■ Your objective
Using the records that appear below, write out exactly the lines from the one with "lemma pv_lenW0 (s" through the one with "k w i := by", keeping both end lines.
(Available data begins)
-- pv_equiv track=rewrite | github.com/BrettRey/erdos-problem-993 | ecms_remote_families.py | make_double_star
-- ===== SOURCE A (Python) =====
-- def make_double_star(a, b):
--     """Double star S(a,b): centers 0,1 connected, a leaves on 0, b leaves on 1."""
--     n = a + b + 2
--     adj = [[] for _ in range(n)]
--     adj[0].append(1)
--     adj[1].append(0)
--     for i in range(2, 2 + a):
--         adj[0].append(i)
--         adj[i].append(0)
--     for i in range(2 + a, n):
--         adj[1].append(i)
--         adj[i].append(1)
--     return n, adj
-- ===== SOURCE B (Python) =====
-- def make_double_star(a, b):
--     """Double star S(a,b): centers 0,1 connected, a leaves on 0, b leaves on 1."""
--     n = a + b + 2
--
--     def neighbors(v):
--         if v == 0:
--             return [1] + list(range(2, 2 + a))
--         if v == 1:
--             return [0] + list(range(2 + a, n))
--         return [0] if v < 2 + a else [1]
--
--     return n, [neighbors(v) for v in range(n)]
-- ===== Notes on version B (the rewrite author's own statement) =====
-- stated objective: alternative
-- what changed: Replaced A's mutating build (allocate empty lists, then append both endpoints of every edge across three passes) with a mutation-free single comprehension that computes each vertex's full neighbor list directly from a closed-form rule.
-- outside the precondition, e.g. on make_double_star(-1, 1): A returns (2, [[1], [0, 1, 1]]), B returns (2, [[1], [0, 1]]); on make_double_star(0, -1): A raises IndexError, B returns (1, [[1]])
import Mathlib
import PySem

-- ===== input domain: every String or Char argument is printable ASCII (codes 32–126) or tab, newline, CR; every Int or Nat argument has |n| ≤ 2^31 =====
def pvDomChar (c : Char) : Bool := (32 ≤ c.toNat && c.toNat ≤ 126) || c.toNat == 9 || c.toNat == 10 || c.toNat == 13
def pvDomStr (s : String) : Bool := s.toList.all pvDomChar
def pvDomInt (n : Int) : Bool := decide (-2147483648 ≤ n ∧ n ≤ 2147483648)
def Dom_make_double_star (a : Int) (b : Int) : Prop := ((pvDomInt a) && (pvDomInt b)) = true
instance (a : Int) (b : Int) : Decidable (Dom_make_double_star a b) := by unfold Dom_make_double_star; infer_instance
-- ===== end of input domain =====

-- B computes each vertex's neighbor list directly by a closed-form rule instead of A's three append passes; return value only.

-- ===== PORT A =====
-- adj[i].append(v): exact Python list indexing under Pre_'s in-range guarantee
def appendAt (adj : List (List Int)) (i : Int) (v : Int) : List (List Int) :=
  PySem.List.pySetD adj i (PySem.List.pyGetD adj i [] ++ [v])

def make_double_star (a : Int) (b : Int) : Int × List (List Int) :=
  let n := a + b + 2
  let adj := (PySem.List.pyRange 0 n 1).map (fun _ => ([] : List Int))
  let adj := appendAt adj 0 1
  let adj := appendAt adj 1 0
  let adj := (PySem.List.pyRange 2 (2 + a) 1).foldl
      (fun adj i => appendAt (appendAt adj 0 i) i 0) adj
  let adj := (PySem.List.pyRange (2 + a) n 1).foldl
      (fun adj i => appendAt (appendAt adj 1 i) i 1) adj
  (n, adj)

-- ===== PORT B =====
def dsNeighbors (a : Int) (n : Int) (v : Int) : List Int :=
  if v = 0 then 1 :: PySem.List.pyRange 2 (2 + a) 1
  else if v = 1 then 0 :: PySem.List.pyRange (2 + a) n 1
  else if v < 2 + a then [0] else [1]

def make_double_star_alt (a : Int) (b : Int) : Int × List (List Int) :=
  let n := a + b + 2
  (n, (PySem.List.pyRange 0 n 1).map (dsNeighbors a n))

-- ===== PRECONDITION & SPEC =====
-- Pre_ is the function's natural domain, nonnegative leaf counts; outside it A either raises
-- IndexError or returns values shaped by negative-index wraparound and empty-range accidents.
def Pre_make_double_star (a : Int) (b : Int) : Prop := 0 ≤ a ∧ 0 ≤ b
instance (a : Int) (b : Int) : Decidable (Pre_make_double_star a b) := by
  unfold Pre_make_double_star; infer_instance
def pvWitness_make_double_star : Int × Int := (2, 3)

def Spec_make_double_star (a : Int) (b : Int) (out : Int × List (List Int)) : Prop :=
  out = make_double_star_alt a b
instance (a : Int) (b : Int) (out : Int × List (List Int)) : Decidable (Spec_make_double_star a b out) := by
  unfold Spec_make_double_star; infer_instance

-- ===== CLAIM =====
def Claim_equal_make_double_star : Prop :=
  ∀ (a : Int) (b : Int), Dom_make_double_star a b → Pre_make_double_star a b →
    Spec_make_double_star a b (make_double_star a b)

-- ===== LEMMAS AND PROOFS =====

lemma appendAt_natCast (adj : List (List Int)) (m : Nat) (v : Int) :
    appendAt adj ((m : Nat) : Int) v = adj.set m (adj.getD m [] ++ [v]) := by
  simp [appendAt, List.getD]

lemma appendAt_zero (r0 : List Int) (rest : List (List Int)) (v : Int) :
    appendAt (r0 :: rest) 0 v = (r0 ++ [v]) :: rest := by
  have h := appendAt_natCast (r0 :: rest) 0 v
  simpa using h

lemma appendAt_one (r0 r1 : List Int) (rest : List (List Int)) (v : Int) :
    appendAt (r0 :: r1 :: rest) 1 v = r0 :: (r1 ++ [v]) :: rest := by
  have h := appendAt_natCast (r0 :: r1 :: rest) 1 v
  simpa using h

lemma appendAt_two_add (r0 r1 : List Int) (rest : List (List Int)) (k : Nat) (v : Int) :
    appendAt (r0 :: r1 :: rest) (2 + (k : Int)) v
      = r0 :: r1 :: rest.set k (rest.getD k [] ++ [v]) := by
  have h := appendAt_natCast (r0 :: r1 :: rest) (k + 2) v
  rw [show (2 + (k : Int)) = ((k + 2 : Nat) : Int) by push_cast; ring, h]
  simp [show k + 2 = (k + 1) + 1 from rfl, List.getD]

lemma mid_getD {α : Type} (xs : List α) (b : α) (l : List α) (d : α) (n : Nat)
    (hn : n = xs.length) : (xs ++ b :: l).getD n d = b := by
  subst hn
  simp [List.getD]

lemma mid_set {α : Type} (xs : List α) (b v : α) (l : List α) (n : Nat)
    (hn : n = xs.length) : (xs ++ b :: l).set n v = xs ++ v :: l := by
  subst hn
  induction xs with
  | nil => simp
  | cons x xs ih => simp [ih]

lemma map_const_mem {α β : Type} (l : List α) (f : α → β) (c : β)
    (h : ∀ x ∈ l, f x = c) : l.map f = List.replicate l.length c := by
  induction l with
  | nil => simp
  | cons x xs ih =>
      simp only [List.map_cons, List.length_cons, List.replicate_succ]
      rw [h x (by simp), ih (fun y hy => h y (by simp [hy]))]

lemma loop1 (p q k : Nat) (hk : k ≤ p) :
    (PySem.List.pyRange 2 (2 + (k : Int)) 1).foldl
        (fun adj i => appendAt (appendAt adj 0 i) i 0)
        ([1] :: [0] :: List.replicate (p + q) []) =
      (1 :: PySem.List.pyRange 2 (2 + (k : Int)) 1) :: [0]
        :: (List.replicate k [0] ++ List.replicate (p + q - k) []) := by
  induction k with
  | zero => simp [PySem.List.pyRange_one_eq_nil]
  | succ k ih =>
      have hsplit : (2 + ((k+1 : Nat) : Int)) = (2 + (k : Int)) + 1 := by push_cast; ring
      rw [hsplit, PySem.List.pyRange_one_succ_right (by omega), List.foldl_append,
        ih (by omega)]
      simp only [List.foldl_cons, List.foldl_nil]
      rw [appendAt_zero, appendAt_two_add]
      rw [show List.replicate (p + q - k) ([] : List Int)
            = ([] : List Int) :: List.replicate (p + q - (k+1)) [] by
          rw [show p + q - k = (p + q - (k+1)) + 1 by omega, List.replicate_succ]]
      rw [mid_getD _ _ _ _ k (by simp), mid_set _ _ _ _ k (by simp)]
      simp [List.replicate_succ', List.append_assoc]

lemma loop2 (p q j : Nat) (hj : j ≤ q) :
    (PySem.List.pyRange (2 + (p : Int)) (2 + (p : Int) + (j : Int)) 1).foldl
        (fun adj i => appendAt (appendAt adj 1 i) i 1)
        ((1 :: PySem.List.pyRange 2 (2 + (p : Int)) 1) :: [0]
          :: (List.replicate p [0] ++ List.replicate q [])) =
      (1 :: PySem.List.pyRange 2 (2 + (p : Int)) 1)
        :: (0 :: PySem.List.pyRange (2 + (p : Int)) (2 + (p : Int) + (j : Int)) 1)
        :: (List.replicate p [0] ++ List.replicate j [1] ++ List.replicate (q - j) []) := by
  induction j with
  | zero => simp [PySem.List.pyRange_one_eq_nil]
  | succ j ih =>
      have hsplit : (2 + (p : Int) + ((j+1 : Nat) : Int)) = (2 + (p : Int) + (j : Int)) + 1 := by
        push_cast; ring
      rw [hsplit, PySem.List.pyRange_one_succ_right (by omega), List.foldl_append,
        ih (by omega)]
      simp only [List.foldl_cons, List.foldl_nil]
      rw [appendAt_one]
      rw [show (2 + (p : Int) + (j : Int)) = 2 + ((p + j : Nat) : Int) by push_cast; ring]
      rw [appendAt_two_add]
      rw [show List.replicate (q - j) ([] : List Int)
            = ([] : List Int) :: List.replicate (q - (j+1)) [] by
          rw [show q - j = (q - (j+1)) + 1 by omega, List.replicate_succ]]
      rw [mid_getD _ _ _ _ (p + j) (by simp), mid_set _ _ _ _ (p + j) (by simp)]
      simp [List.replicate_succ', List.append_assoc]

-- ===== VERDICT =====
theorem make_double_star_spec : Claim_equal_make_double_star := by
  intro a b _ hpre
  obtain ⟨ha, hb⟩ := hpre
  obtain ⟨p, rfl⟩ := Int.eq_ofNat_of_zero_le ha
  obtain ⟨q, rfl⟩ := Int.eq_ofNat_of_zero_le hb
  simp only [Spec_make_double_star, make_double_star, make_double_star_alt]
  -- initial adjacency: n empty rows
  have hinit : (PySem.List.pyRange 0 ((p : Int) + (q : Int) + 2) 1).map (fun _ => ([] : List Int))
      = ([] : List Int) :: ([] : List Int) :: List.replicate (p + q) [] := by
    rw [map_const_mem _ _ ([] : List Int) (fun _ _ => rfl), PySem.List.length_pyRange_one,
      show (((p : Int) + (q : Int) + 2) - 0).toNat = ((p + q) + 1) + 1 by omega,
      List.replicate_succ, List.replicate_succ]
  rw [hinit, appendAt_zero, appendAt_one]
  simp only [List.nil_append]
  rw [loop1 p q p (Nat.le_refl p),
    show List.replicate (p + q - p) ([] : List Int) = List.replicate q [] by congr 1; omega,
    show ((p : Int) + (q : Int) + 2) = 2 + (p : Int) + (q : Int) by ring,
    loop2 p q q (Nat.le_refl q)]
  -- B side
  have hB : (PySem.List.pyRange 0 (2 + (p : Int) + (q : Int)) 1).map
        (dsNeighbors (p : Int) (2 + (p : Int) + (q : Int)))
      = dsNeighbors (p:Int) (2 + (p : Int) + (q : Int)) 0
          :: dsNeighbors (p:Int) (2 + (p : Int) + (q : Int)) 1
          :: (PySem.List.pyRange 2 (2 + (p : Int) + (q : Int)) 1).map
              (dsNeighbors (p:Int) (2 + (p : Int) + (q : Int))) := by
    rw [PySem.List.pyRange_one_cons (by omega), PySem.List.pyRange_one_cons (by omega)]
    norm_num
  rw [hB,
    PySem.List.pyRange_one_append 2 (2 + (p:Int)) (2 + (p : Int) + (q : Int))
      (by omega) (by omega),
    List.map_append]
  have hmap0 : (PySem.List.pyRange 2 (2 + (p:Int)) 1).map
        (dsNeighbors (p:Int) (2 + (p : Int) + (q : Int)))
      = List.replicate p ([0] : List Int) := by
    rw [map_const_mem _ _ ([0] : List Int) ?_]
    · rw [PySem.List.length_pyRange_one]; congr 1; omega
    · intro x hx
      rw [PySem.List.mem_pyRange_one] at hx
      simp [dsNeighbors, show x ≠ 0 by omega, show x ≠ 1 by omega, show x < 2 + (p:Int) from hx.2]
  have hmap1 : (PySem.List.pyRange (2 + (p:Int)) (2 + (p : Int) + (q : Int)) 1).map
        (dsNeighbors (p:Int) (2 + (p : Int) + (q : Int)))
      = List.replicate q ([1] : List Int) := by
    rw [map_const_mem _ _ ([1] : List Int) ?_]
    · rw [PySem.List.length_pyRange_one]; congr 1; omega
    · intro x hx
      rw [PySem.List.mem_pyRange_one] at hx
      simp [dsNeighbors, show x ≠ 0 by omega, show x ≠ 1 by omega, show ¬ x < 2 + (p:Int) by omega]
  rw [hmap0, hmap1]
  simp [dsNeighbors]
(Available data ends)
(Available data begins)
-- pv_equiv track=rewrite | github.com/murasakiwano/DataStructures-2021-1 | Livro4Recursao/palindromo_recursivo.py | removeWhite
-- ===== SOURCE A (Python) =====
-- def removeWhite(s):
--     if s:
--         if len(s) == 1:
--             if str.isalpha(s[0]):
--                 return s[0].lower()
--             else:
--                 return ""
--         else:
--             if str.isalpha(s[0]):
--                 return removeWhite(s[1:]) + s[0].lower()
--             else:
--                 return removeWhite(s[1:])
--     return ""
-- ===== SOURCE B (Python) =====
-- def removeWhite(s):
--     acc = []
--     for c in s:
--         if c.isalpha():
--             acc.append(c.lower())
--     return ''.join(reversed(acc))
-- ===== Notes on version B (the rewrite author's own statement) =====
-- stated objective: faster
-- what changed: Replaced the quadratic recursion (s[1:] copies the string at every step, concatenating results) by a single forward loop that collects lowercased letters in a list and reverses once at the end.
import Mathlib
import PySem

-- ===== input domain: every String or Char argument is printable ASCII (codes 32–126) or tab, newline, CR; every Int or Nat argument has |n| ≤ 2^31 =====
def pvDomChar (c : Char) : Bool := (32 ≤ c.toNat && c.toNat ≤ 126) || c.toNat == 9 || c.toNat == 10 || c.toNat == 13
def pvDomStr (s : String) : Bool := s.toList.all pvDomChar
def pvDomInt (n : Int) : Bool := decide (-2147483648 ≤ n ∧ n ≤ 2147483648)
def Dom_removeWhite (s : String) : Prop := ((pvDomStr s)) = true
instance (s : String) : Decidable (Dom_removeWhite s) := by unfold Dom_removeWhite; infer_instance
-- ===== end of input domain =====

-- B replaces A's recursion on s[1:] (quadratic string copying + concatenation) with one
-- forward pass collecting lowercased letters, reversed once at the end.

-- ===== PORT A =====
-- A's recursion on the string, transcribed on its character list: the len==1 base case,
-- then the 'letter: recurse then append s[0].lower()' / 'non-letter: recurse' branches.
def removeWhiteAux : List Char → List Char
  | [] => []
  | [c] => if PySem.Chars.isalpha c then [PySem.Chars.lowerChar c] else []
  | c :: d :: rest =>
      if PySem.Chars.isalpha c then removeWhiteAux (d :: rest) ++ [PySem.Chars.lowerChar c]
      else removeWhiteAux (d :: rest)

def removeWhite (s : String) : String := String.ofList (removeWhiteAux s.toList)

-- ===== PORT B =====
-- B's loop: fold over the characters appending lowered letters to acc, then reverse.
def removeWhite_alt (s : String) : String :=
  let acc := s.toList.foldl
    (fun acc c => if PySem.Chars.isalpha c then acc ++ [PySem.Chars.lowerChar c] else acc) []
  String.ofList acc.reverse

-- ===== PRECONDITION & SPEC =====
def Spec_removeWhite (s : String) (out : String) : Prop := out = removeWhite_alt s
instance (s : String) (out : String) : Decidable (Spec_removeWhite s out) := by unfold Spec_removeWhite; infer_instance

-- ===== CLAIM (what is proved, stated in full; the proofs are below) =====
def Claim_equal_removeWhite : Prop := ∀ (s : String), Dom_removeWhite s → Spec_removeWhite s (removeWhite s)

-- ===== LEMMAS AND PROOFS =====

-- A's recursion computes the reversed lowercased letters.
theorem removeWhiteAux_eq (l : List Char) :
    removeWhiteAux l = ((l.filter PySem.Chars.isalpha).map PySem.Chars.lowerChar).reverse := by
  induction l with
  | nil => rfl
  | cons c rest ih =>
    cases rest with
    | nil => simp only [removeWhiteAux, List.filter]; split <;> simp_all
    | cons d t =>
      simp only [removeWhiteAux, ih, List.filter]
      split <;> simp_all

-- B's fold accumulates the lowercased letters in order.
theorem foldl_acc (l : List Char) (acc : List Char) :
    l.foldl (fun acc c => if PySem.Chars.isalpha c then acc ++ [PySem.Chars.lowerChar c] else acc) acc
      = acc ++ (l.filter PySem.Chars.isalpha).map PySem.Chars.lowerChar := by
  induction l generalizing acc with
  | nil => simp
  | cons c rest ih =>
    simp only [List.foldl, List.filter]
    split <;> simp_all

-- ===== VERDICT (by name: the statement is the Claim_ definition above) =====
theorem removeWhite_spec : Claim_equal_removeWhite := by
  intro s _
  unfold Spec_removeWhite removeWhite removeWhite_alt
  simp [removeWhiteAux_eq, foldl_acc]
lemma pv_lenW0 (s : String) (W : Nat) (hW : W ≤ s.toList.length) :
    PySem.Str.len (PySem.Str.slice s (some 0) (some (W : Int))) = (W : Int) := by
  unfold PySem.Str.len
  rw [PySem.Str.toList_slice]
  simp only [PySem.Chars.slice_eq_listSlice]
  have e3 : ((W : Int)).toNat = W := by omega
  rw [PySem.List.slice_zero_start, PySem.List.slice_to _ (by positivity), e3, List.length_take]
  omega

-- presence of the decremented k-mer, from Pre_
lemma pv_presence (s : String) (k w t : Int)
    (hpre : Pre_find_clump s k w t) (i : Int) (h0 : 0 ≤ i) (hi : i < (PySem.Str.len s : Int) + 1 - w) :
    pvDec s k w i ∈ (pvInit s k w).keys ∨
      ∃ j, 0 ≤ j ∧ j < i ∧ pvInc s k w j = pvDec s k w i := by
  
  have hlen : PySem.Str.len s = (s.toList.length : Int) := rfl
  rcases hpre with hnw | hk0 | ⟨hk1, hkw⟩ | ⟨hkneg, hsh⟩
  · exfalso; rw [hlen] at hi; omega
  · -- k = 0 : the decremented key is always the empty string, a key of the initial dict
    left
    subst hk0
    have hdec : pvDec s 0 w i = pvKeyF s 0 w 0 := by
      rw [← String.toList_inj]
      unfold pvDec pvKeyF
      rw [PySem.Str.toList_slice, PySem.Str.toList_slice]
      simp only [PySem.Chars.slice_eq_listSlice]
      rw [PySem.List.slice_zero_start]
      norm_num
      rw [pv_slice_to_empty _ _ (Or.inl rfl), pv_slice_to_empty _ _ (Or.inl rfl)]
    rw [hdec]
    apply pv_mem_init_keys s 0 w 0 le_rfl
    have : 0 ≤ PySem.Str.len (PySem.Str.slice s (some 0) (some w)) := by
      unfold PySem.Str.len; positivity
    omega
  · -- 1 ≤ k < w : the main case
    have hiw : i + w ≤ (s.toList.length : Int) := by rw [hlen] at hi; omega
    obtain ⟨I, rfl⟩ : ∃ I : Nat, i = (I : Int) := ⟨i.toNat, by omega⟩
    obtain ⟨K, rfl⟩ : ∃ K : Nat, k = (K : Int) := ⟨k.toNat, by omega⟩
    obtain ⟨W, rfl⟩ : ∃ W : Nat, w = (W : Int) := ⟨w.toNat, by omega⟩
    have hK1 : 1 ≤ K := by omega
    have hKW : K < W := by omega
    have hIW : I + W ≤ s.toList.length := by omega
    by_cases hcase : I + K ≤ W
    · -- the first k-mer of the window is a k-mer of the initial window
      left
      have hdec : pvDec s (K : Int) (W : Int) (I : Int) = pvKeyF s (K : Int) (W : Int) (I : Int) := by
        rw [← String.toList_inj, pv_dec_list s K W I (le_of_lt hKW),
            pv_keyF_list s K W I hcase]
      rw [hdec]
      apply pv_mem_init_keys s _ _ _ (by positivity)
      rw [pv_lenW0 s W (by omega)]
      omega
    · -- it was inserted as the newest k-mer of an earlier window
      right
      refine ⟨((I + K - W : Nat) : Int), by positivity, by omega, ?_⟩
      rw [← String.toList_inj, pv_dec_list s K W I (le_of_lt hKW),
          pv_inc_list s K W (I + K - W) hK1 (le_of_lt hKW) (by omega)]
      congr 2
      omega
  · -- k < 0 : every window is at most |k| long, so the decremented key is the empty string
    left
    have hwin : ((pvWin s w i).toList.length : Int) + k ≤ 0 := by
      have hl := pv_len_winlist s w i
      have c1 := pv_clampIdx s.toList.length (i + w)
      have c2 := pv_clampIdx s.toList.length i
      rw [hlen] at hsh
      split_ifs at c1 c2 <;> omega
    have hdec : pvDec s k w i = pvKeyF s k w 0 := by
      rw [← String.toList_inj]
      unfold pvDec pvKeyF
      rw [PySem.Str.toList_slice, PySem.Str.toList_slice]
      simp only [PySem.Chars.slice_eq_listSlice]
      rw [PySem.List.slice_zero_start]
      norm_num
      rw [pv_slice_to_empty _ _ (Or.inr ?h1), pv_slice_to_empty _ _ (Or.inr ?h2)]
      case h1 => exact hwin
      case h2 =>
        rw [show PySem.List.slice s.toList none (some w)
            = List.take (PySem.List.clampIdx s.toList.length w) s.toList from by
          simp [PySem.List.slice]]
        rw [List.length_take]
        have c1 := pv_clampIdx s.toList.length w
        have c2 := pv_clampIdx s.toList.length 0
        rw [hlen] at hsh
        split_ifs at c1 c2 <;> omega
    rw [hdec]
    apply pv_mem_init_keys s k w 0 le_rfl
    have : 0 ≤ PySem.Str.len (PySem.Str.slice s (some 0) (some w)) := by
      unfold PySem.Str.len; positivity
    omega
(Available data ends)
■ Exercise solution
lemma pv_lenW0 (s : String) (W : Nat) (hW : W ≤ s.toList.length) :
    PySem.Str.len (PySem.Str.slice s (some 0) (some (W : Int))) = (W : Int) := by
  unfold PySem.Str.len
  rw [PySem.Str.toList_slice]
  simp only [PySem.Chars.slice_eq_listSlice]
  have e3 : ((W : Int)).toNat = W := by omega
  rw [PySem.List.slice_zero_start, PySem.List.slice_to _ (by positivity), e3, List.length_take]
  omega

-- presence of the decremented k-mer, from Pre_
lemma pv_presence (s : String) (k w t : Int)
    (hpre : Pre_find_clump s k w t) (i : Int) (h0 : 0 ≤ i) (hi : i < (PySem.Str.len s : Int) + 1 - w) :
    pvDec s k w i ∈ (pvInit s k w).keys ∨
      ∃ j, 0 ≤ j ∧ j < i ∧ pvInc s k w j = pvDec s k w i := by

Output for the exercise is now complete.